Using the entries that follow, write out the line containing "none => sanitizeLoopA", the line containing "-- isinstance(raw_lines, (list, tuple, set))", and every line between them, exactly and nothing else.

%%

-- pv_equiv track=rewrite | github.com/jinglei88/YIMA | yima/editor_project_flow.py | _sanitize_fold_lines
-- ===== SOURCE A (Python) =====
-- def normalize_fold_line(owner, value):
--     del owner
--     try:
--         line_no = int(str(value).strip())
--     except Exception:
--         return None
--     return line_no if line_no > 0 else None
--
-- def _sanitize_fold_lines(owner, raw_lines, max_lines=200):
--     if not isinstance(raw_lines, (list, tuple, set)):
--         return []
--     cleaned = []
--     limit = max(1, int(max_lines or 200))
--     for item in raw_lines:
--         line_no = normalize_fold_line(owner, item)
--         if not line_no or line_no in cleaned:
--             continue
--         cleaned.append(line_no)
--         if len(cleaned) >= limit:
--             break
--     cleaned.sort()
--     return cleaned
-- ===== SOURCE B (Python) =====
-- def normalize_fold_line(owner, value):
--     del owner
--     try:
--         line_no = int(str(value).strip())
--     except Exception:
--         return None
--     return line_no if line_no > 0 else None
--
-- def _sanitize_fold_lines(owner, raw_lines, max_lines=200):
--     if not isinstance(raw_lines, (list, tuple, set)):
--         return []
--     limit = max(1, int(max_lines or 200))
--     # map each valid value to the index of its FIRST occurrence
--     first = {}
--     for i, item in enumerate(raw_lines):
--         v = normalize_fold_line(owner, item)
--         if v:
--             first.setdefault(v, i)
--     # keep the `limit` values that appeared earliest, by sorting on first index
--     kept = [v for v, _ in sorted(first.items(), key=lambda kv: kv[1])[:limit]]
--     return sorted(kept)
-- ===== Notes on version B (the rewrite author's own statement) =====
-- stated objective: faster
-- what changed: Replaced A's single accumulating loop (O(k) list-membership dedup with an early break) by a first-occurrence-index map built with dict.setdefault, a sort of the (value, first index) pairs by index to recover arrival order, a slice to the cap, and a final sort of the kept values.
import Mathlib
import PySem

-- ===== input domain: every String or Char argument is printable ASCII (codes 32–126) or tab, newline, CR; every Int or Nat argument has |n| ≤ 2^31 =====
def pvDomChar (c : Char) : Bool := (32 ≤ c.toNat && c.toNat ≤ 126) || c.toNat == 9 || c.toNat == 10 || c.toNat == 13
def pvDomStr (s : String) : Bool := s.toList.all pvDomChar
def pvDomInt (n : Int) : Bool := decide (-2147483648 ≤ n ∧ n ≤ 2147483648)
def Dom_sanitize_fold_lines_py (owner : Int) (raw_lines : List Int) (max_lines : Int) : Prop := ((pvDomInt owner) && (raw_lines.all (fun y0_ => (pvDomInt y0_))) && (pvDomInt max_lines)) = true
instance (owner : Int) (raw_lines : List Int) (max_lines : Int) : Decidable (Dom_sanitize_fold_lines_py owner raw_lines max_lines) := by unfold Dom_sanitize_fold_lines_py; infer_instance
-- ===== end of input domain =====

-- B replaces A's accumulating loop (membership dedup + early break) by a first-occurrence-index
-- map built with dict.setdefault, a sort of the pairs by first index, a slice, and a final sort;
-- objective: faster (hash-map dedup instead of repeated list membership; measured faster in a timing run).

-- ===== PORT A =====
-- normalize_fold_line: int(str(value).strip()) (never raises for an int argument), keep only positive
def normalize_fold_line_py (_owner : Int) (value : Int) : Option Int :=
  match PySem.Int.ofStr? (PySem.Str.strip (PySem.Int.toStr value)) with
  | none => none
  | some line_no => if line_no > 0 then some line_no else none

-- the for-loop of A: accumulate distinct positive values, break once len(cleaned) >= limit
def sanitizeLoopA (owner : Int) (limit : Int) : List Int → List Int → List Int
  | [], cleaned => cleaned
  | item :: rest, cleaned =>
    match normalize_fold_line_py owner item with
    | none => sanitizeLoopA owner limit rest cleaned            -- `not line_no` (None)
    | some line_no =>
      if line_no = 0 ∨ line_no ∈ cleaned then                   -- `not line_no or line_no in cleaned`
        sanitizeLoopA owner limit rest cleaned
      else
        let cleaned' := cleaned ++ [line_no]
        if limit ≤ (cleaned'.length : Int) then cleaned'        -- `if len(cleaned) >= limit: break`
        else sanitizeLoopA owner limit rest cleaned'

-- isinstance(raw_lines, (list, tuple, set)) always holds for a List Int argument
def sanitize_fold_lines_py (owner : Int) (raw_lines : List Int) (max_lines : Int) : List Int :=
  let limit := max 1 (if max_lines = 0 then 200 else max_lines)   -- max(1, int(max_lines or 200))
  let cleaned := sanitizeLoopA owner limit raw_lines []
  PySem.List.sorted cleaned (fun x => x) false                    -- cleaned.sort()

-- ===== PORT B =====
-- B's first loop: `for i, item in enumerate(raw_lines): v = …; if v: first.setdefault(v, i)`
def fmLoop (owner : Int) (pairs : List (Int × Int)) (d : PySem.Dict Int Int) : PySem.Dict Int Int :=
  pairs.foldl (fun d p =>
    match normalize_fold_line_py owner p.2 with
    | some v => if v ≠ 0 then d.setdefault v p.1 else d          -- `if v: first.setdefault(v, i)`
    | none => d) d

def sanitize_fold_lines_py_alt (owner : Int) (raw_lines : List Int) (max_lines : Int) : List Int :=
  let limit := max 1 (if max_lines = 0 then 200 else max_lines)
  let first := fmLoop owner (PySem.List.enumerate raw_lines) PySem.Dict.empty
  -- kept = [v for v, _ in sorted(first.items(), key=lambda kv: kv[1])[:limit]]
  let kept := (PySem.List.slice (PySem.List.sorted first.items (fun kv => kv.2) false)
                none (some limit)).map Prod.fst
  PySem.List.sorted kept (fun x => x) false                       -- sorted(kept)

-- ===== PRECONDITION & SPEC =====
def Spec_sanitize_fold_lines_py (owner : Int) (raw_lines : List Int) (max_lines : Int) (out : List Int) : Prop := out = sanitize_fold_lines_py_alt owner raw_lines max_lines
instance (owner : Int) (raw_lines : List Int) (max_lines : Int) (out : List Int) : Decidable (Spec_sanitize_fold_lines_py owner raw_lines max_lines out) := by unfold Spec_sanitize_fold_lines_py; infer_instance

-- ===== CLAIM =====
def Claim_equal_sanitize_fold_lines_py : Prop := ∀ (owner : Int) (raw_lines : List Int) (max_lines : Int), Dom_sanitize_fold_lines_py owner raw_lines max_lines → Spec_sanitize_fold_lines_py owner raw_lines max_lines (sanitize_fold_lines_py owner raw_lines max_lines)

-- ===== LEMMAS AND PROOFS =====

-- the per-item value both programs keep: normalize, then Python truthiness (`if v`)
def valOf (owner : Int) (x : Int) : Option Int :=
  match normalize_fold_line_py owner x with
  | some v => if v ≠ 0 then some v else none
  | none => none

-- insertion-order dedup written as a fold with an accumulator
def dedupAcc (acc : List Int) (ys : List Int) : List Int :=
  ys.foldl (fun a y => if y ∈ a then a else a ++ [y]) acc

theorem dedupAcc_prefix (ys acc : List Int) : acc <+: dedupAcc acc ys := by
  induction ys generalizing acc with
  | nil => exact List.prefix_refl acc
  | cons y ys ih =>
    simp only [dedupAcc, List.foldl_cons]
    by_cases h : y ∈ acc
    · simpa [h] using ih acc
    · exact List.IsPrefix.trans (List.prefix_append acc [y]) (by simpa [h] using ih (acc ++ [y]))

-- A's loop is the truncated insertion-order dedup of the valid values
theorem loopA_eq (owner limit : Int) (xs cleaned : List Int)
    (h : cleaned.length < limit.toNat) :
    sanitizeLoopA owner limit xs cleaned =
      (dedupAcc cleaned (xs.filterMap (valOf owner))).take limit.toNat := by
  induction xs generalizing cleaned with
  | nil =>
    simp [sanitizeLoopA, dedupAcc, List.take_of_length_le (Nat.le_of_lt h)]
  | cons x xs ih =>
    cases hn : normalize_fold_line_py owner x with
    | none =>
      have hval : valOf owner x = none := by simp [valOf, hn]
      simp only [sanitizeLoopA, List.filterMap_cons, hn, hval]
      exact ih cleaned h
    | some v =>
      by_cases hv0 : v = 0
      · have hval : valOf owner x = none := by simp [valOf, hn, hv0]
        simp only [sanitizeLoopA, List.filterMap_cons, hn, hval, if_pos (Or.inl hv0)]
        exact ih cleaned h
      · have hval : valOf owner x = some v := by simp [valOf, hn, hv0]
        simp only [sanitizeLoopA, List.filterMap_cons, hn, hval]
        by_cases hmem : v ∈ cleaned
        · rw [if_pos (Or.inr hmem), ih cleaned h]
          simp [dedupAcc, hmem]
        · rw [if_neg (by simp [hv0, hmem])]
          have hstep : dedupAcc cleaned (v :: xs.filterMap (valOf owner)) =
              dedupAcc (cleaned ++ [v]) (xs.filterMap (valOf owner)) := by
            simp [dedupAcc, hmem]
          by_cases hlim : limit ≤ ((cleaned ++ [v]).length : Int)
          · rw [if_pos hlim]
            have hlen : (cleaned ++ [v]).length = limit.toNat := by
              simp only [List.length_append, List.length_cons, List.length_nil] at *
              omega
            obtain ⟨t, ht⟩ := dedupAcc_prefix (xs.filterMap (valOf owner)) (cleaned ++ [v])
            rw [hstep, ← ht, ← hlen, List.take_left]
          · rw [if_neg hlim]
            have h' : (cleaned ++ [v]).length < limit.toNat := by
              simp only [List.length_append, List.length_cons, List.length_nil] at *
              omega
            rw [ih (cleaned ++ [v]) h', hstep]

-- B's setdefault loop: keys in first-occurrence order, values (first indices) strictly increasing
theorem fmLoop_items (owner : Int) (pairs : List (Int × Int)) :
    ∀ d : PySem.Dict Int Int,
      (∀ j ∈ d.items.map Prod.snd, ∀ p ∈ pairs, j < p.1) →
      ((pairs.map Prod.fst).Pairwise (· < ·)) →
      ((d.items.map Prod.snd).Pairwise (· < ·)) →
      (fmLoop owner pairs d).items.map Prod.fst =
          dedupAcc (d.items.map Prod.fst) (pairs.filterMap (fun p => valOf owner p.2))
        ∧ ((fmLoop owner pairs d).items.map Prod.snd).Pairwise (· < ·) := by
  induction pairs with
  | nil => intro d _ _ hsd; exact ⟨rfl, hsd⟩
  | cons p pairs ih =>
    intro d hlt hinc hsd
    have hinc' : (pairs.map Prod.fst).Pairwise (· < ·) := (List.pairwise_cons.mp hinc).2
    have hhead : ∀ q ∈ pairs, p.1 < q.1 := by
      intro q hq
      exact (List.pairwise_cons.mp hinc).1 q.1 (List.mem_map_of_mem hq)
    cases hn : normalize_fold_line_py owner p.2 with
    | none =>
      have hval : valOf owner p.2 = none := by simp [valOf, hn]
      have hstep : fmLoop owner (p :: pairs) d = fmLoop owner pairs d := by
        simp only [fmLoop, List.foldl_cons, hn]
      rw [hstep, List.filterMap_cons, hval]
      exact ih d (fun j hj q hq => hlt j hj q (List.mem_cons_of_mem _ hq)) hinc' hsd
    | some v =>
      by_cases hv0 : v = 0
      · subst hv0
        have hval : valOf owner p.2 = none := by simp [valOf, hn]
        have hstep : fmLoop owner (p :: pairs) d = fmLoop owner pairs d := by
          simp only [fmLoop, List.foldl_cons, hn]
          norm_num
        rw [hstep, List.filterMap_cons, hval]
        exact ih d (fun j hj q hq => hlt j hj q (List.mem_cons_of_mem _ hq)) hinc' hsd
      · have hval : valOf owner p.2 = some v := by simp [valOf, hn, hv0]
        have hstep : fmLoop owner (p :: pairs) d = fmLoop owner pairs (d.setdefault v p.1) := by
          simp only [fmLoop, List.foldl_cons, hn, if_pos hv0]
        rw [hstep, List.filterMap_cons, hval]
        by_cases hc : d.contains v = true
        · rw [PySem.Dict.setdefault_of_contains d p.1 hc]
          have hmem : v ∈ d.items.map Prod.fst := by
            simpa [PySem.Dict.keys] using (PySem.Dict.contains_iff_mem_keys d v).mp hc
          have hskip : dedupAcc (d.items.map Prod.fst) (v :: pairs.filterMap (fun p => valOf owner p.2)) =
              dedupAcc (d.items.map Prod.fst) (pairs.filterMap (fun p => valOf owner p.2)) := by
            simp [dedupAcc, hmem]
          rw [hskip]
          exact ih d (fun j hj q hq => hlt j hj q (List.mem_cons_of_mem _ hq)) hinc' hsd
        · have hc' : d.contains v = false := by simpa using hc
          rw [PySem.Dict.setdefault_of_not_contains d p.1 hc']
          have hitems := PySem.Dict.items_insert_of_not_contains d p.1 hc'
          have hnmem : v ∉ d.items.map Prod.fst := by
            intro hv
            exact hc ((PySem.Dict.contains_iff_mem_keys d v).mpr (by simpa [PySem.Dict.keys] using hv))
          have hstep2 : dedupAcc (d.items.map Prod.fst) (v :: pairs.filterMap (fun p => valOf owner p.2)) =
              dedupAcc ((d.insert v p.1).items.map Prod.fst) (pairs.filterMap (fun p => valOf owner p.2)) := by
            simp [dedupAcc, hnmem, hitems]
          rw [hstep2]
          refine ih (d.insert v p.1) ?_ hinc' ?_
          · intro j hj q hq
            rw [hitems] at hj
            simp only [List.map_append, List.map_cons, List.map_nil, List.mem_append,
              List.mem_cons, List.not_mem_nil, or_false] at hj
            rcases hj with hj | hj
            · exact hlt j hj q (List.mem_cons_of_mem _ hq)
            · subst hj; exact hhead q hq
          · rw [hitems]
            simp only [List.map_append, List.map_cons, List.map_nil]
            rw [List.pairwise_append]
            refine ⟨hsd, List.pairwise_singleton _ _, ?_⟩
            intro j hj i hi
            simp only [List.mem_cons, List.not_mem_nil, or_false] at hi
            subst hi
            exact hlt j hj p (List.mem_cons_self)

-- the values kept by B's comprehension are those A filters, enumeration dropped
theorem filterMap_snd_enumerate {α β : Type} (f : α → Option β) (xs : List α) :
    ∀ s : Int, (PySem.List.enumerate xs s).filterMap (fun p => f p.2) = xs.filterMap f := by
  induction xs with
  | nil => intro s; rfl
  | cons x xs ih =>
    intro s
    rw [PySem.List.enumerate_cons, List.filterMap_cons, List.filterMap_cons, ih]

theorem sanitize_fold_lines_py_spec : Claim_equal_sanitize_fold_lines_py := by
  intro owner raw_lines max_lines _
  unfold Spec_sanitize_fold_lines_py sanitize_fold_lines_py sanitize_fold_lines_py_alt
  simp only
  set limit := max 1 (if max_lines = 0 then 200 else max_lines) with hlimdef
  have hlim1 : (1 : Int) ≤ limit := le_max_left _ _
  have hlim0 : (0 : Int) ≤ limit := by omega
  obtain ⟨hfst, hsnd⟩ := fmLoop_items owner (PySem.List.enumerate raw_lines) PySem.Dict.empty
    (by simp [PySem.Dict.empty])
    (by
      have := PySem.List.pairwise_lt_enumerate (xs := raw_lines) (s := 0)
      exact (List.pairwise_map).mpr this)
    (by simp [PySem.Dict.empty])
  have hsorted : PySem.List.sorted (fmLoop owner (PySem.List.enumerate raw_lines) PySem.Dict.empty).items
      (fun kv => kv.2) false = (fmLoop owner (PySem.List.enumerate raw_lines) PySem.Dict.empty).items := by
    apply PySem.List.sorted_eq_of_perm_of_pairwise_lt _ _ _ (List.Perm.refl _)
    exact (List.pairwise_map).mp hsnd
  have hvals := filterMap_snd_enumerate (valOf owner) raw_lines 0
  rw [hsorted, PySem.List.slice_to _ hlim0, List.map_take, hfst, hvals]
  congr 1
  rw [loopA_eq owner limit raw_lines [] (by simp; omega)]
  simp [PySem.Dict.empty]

%%
%%

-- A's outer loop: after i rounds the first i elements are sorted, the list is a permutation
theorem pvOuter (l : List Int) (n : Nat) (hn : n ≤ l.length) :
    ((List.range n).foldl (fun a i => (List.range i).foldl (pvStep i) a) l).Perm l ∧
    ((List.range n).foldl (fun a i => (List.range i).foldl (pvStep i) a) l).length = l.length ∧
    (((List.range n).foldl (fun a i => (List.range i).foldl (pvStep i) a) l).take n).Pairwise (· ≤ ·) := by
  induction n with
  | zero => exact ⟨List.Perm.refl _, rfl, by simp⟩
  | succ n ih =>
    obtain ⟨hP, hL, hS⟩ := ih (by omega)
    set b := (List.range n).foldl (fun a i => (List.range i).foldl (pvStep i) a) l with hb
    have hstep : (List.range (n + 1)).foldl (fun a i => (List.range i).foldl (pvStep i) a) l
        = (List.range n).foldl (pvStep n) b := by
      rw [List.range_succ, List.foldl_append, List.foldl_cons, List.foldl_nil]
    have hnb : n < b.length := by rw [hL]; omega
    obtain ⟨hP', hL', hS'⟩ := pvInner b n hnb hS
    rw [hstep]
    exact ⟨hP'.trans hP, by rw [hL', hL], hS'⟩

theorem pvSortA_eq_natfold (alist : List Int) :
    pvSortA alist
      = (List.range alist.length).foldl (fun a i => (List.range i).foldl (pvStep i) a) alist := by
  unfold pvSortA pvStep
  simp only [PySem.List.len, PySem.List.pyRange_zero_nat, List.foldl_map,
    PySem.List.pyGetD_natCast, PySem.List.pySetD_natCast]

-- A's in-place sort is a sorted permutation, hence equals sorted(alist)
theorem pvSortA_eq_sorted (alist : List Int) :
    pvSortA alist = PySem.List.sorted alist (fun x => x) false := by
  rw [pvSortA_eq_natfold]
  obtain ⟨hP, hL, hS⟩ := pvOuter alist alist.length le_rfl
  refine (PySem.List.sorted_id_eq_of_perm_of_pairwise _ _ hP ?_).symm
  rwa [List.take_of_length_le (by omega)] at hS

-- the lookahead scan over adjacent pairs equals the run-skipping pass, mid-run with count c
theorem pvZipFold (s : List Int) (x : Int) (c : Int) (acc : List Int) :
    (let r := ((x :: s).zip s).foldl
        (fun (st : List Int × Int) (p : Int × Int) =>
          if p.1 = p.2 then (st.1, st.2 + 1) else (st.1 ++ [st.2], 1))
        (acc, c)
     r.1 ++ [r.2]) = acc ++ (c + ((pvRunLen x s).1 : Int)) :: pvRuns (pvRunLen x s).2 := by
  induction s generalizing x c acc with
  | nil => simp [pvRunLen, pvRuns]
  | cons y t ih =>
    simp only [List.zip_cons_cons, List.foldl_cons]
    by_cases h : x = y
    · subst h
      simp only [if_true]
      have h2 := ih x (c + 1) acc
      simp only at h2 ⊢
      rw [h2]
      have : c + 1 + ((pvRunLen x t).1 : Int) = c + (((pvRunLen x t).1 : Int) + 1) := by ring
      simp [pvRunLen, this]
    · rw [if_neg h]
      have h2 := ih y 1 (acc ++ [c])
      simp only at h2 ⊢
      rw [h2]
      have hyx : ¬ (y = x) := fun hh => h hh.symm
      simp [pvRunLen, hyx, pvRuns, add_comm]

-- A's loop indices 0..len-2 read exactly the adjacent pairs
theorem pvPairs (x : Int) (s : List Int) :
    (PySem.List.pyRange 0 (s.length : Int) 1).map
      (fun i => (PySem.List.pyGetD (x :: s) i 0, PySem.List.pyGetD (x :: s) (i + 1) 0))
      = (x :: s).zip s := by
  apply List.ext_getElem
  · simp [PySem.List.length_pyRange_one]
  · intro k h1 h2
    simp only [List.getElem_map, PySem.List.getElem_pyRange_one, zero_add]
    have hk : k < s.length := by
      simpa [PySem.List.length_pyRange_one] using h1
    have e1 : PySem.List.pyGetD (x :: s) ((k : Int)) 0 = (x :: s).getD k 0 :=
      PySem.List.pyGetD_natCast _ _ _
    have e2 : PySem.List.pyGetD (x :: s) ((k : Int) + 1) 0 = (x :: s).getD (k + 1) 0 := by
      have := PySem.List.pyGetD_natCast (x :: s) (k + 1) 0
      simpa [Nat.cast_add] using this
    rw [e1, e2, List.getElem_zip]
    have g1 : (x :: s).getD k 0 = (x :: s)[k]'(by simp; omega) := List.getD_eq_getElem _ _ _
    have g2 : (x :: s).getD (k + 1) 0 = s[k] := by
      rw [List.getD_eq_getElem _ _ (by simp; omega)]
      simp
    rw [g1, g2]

%%
%%

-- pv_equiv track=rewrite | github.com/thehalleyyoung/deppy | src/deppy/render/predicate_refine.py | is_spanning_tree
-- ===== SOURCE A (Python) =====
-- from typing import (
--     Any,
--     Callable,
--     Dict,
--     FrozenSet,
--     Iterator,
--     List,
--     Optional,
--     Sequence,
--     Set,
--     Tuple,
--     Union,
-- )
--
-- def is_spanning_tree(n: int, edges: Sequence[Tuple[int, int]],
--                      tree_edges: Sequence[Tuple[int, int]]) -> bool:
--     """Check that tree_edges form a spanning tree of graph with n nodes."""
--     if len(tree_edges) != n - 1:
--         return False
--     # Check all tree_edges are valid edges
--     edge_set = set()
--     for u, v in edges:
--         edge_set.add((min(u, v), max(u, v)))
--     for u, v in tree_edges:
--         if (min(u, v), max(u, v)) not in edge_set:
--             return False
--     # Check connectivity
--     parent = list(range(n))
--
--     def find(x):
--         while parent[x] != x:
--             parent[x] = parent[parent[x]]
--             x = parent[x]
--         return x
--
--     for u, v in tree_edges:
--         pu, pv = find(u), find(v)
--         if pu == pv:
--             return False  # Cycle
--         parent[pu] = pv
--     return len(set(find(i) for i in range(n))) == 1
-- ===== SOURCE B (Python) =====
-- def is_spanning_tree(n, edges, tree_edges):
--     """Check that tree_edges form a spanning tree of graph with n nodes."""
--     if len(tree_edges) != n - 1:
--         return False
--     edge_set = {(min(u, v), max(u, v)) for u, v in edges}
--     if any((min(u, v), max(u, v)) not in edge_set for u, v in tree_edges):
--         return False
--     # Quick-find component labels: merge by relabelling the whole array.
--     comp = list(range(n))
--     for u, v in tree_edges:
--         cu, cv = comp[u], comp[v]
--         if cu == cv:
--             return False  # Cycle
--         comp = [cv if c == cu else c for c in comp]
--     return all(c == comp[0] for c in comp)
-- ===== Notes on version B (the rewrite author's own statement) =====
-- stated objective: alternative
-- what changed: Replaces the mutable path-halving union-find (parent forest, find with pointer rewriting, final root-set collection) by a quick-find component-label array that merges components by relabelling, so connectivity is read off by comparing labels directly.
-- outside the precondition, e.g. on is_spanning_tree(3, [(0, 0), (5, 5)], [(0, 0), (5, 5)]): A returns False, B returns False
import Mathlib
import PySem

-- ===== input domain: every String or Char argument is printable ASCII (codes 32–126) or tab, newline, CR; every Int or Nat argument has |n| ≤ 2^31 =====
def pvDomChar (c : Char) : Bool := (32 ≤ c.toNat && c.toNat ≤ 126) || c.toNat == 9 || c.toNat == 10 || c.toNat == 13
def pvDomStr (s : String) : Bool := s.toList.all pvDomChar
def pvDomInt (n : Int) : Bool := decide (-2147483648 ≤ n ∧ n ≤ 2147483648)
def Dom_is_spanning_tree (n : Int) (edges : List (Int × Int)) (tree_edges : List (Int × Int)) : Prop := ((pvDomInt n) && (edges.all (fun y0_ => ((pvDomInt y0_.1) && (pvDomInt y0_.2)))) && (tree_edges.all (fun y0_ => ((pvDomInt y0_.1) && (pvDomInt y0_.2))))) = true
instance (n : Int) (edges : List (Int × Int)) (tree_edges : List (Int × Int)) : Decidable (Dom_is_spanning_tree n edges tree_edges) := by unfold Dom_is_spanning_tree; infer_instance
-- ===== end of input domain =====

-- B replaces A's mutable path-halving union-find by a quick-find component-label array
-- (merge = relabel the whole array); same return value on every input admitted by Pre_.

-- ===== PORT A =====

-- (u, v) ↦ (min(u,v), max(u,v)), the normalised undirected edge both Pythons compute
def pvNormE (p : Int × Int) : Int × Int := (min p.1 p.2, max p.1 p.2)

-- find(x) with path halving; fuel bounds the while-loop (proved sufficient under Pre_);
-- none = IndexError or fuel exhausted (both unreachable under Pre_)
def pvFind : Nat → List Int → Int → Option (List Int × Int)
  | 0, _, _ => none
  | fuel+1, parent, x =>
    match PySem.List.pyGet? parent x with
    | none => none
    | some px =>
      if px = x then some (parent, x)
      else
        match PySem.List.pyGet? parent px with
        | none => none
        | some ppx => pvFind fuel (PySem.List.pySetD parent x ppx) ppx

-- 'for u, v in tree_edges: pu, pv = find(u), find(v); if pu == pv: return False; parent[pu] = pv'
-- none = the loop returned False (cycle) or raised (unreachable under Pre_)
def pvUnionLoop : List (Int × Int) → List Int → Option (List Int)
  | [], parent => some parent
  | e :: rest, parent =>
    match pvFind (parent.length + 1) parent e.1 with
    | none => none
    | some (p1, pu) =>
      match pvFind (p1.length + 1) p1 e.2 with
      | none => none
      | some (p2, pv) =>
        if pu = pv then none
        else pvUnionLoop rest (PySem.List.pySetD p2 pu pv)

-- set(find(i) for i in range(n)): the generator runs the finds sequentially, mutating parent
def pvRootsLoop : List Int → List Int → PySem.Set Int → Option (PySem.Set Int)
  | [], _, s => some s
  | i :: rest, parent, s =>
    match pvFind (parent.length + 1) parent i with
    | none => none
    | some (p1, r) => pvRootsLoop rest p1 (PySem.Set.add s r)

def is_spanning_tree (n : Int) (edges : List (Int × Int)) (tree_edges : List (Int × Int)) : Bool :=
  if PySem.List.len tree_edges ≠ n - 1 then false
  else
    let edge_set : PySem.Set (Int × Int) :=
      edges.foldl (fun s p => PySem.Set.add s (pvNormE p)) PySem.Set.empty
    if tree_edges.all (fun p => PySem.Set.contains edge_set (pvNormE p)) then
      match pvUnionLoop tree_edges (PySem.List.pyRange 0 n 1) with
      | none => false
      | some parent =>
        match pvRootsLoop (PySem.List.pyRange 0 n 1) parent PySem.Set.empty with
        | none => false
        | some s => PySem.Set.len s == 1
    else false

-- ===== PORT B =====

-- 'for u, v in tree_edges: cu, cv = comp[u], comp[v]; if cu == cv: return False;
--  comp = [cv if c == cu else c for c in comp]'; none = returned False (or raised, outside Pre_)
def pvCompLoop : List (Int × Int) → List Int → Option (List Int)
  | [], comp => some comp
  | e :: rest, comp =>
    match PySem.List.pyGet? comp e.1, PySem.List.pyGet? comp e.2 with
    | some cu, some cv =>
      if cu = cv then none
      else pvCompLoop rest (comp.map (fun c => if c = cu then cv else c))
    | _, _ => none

%%

**Task solution:**
    | none => sanitizeLoopA owner limit rest cleaned            -- `not line_no` (None)
    | some line_no =>
      if line_no = 0 ∨ line_no ∈ cleaned then                   -- `not line_no or line_no in cleaned`
        sanitizeLoopA owner limit rest cleaned
      else
        let cleaned' := cleaned ++ [line_no]
        if limit ≤ (cleaned'.length : Int) then cleaned'        -- `if len(cleaned) >= limit: break`
        else sanitizeLoopA owner limit rest cleaned'

-- isinstance(raw_lines, (list, tuple, set)) always holds for a List Int argument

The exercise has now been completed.